## MATERIAL PROVIDED
-- pv_equiv track=rewrite | github.com/damianfrench/best-description | textAnalysis.py | listing
-- ===== SOURCE A (Python) =====
-- def listing(Text):#returns the number of listed items in the text
--     lists=0
--     Comma=False
--     count=0
--     for x in range(len(Text)):
--         if Text[x][0]=="," and Comma==False:
--             Comma=True
--         elif Text[x][0]=="," and Comma==True:
--             count+=1
--         if Text[x][0]=="." or Text[x][0]==":" or Text[x][0]=="!":
--             Comma=False
--             if count>3:
--                 lists+=count+1
--                 count=0
--     return lists
-- ===== SOURCE B (Python) =====
-- def listing(Text):
--     # Two-pass: first split the token stream into segments ending at '.'/':'/'!'
--     # tokens, recording each segment's comma count; then fold those counts.
--     segs = []
--     cur = 0
--     for tok in Text:
--         if tok[0] == ",":
--             cur += 1
--         elif tok[0] in ".:!":
--             segs.append(cur)
--             cur = 0
--     lists = 0
--     count = 0
--     for c in segs:
--         count += max(c - 1, 0)
--         if count > 3:
--             lists += count + 1
--             count = 0
--     return lists
-- ===== Notes on version B (the rewrite author's own statement) =====
-- stated objective: alternative
-- what changed: Replaces A's single pass with a stateful boolean Comma flag by a two-pass decomposition: pass 1 splits the token stream into segments ending at '.'/':'/'!' tokens and records each segment's comma count; pass 2 folds those counts, adding max(c-1,0) per segment and flushing when the running count exceeds 3.
import Mathlib
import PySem

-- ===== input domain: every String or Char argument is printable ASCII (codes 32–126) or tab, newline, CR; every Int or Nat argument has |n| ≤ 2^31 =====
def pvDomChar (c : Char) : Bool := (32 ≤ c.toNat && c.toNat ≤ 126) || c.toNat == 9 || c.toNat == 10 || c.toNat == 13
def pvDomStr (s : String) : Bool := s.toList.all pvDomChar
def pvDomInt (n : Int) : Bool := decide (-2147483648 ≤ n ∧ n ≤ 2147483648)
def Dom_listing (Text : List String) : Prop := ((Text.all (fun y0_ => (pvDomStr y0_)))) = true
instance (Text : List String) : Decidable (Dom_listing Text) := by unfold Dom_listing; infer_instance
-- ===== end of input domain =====

-- B replaces A's one-pass boolean-flag scan by a two-pass decomposition (segment comma
-- counts, then a fold over those counts); same cost, objective: alternative.

-- ===== PORT A =====
-- state = (lists, Comma, count), one step per token of the Python for-loop
def listingStepA (st : Int × Bool × Int) (tok : String) : Int × Bool × Int :=
  let c := PySem.Str.pyGet? tok 0
  let p : Bool × Int :=
    if c = some ',' ∧ st.2.1 = false then (true, st.2.2)
    else if c = some ',' ∧ st.2.1 = true then (st.2.1, st.2.2 + 1)
    else (st.2.1, st.2.2)
  if c = some '.' ∨ c = some ':' ∨ c = some '!' then
    if p.2 > 3 then (st.1 + p.2 + 1, (false, 0)) else (st.1, (false, p.2))
  else (st.1, p)

def listing (Text : List String) : Int :=
  (Text.foldl listingStepA (0, false, 0)).1

-- ===== PORT B =====
-- pass 1: split into segments at '.'/':'/'!' tokens, collecting per-segment comma counts
def listingSegStep (st : List Int × Int) (tok : String) : List Int × Int :=
  if PySem.Str.pyGet? tok 0 = some ',' then (st.1, st.2 + 1)
  else if PySem.Str.pyGet? tok 0 = some '.' ∨ PySem.Str.pyGet? tok 0 = some ':'
        ∨ PySem.Str.pyGet? tok 0 = some '!' then (st.1 ++ [st.2], 0)
  else st

-- pass 2: fold the segment comma counts
def listingCntStep (st : Int × Int) (c : Int) : Int × Int :=
  let count := st.2 + max (c - 1) 0
  if count > 3 then (st.1 + count + 1, 0) else (st.1, count)

def listing_alt (Text : List String) : Int :=
  let p := Text.foldl listingSegStep ([], 0)
  (p.1.foldl listingCntStep (0, 0)).1

-- ===== PRECONDITION & SPEC =====
-- Pre_ excludes empty-string tokens, on which A raises IndexError (Text[x][0]); B raises there too.
def Pre_listing (Text : List String) : Prop := ∀ s ∈ Text, s ≠ ""
instance (Text : List String) : Decidable (Pre_listing Text) := by unfold Pre_listing; infer_instance
def pvWitness_listing : List String := ["a", ",", "b", ",", "c", ",", "d", ",", "e", ",", "."]
def Spec_listing (Text : List String) (out : Int) : Prop := out = listing_alt Text
instance (Text : List String) (out : Int) : Decidable (Spec_listing Text out) := by unfold Spec_listing; infer_instance

-- ===== CLAIM (what is proved, stated in full; the proofs are below) =====
def Claim_equal_listing : Prop := ∀ (Text : List String), Dom_listing Text → Pre_listing Text → Spec_listing Text (listing Text)

-- ===== LEMMAS AND PROOFS =====

-- abstraction: B's phase-1 state maps to A's loop state
def listingRel (st : List Int × Int) : Int × Bool × Int :=
  let q := st.1.foldl listingCntStep (0, 0)
  (q.1, decide (0 < st.2), q.2 + max (st.2 - 1) 0)

lemma listingStep_comm (tok : String) (htok : tok ≠ "") (segs : List Int) (cur : Int)
    (hcur : 0 ≤ cur) :
    listingStepA (listingRel (segs, cur)) tok = listingRel (listingSegStep (segs, cur) tok) := by
  obtain ⟨ch, rest, h⟩ : ∃ ch rest, tok.toList = ch :: rest := by
    cases htl : tok.toList with
    | nil => exact absurd htl (by simp [String.toList_eq_nil_iff, htok])
    | cons c cs => exact ⟨c, cs, rfl⟩
  have hg : PySem.List.pyGet? tok.toList 0 = some ch := by
    rw [h]; simp [PySem.List.pyGet?, PySem.List.pyIdx?]
  by_cases hc : ch = ','
  · subst hc
    by_cases h0 : cur = 0
    · subst h0
      simp [listingStepA, listingSegStep, listingRel, PySem.Str.pyGet?, hg]
    · have h1 : 0 < cur := lt_of_le_of_ne hcur (Ne.symm h0)
      simp [listingStepA, listingSegStep, listingRel, PySem.Str.pyGet?, hg, h1]
      refine ⟨hcur, ?_⟩
      rw [max_eq_left (by omega : (0:Int) ≤ cur - 1), max_eq_left hcur]
      ring
  · by_cases ht : ch = '.' ∨ ch = ':' ∨ ch = '!'
    · rcases ht with h' | h' | h' <;> subst h' <;>
        simp [listingStepA, listingSegStep, listingRel, listingCntStep, PySem.Str.pyGet?, hg,
          List.foldl_append] <;> split <;> rfl
    · push_neg at ht
      simp [listingStepA, listingSegStep, listingRel, PySem.Str.pyGet?, hg, hc, ht.1, ht.2.1, ht.2.2]

lemma listingFold_comm (Text : List String) (hpre : ∀ s ∈ Text, s ≠ "") :
    ∀ (segs : List Int) (cur : Int), 0 ≤ cur →
    Text.foldl listingStepA (listingRel (segs, cur)) =
      listingRel (Text.foldl listingSegStep (segs, cur)) := by
  induction Text with
  | nil => intro segs cur _; rfl
  | cons tok Text ih =>
    intro segs cur hcur
    have htok : tok ≠ "" := hpre tok (by simp)
    have hrest : ∀ s ∈ Text, s ≠ "" := fun s hs => hpre s (by simp [hs])
    rw [List.foldl_cons, listingStep_comm tok htok segs cur hcur, List.foldl_cons]
    have hstep : ∃ segs' cur', listingSegStep (segs, cur) tok = (segs', cur') ∧ 0 ≤ cur' := by
      unfold listingSegStep
      split
      · exact ⟨segs, cur + 1, rfl, by omega⟩
      · split
        · exact ⟨segs ++ [cur], 0, rfl, le_refl 0⟩
        · exact ⟨segs, cur, rfl, hcur⟩
    obtain ⟨segs', cur', heq, hcur'⟩ := hstep
    rw [heq]
    exact ih hrest segs' cur' hcur'

-- ===== VERDICT (by name: the statement is the Claim_ definition above) =====
theorem listing_spec : Claim_equal_listing := by
  intro Text _ hpre
  unfold Spec_listing listing listing_alt
  have h0 : (0, false, 0) = listingRel ([], 0) := by
    simp [listingRel]
  rw [h0, listingFold_comm Text hpre [] 0 le_rfl]
  rfl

## TASK ITEM
Could you set down exactly the lines above, from the one containing "by_cases hc : ch = ','" through the last, including both and nothing else?

## EXERCISE SOLUTION
  by_cases hc : ch = ','
  · subst hc
    by_cases h0 : cur = 0
    · subst h0
      simp [listingStepA, listingSegStep, listingRel, PySem.Str.pyGet?, hg]
    · have h1 : 0 < cur := lt_of_le_of_ne hcur (Ne.symm h0)
      simp [listingStepA, listingSegStep, listingRel, PySem.Str.pyGet?, hg, h1]
      refine ⟨hcur, ?_⟩
      rw [max_eq_left (by omega : (0:Int) ≤ cur - 1), max_eq_left hcur]
      ring
  · by_cases ht : ch = '.' ∨ ch = ':' ∨ ch = '!'
    · rcases ht with h' | h' | h' <;> subst h' <;>
        simp [listingStepA, listingSegStep, listingRel, listingCntStep, PySem.Str.pyGet?, hg,
          List.foldl_append] <;> split <;> rfl
    · push_neg at ht
      simp [listingStepA, listingSegStep, listingRel, PySem.Str.pyGet?, hg, hc, ht.1, ht.2.1, ht.2.2]

lemma listingFold_comm (Text : List String) (hpre : ∀ s ∈ Text, s ≠ "") :
    ∀ (segs : List Int) (cur : Int), 0 ≤ cur →
    Text.foldl listingStepA (listingRel (segs, cur)) =
      listingRel (Text.foldl listingSegStep (segs, cur)) := by
  induction Text with
  | nil => intro segs cur _; rfl
  | cons tok Text ih =>
    intro segs cur hcur
    have htok : tok ≠ "" := hpre tok (by simp)
    have hrest : ∀ s ∈ Text, s ≠ "" := fun s hs => hpre s (by simp [hs])
    rw [List.foldl_cons, listingStep_comm tok htok segs cur hcur, List.foldl_cons]
    have hstep : ∃ segs' cur', listingSegStep (segs, cur) tok = (segs', cur') ∧ 0 ≤ cur' := by
      unfold listingSegStep
      split
      · exact ⟨segs, cur + 1, rfl, by omega⟩
      · split
        · exact ⟨segs ++ [cur], 0, rfl, le_refl 0⟩
        · exact ⟨segs, cur, rfl, hcur⟩
    obtain ⟨segs', cur', heq, hcur'⟩ := hstep
    rw [heq]
    exact ih hrest segs' cur' hcur'

-- ===== VERDICT (by name: the statement is the Claim_ definition above) =====
theorem listing_spec : Claim_equal_listing := by
  intro Text _ hpre
  unfold Spec_listing listing listing_alt
  have h0 : (0, false, 0) = listingRel ([], 0) := by
    simp [listingRel]
  rw [h0, listingFold_comm Text hpre [] 0 le_rfl]
  rfl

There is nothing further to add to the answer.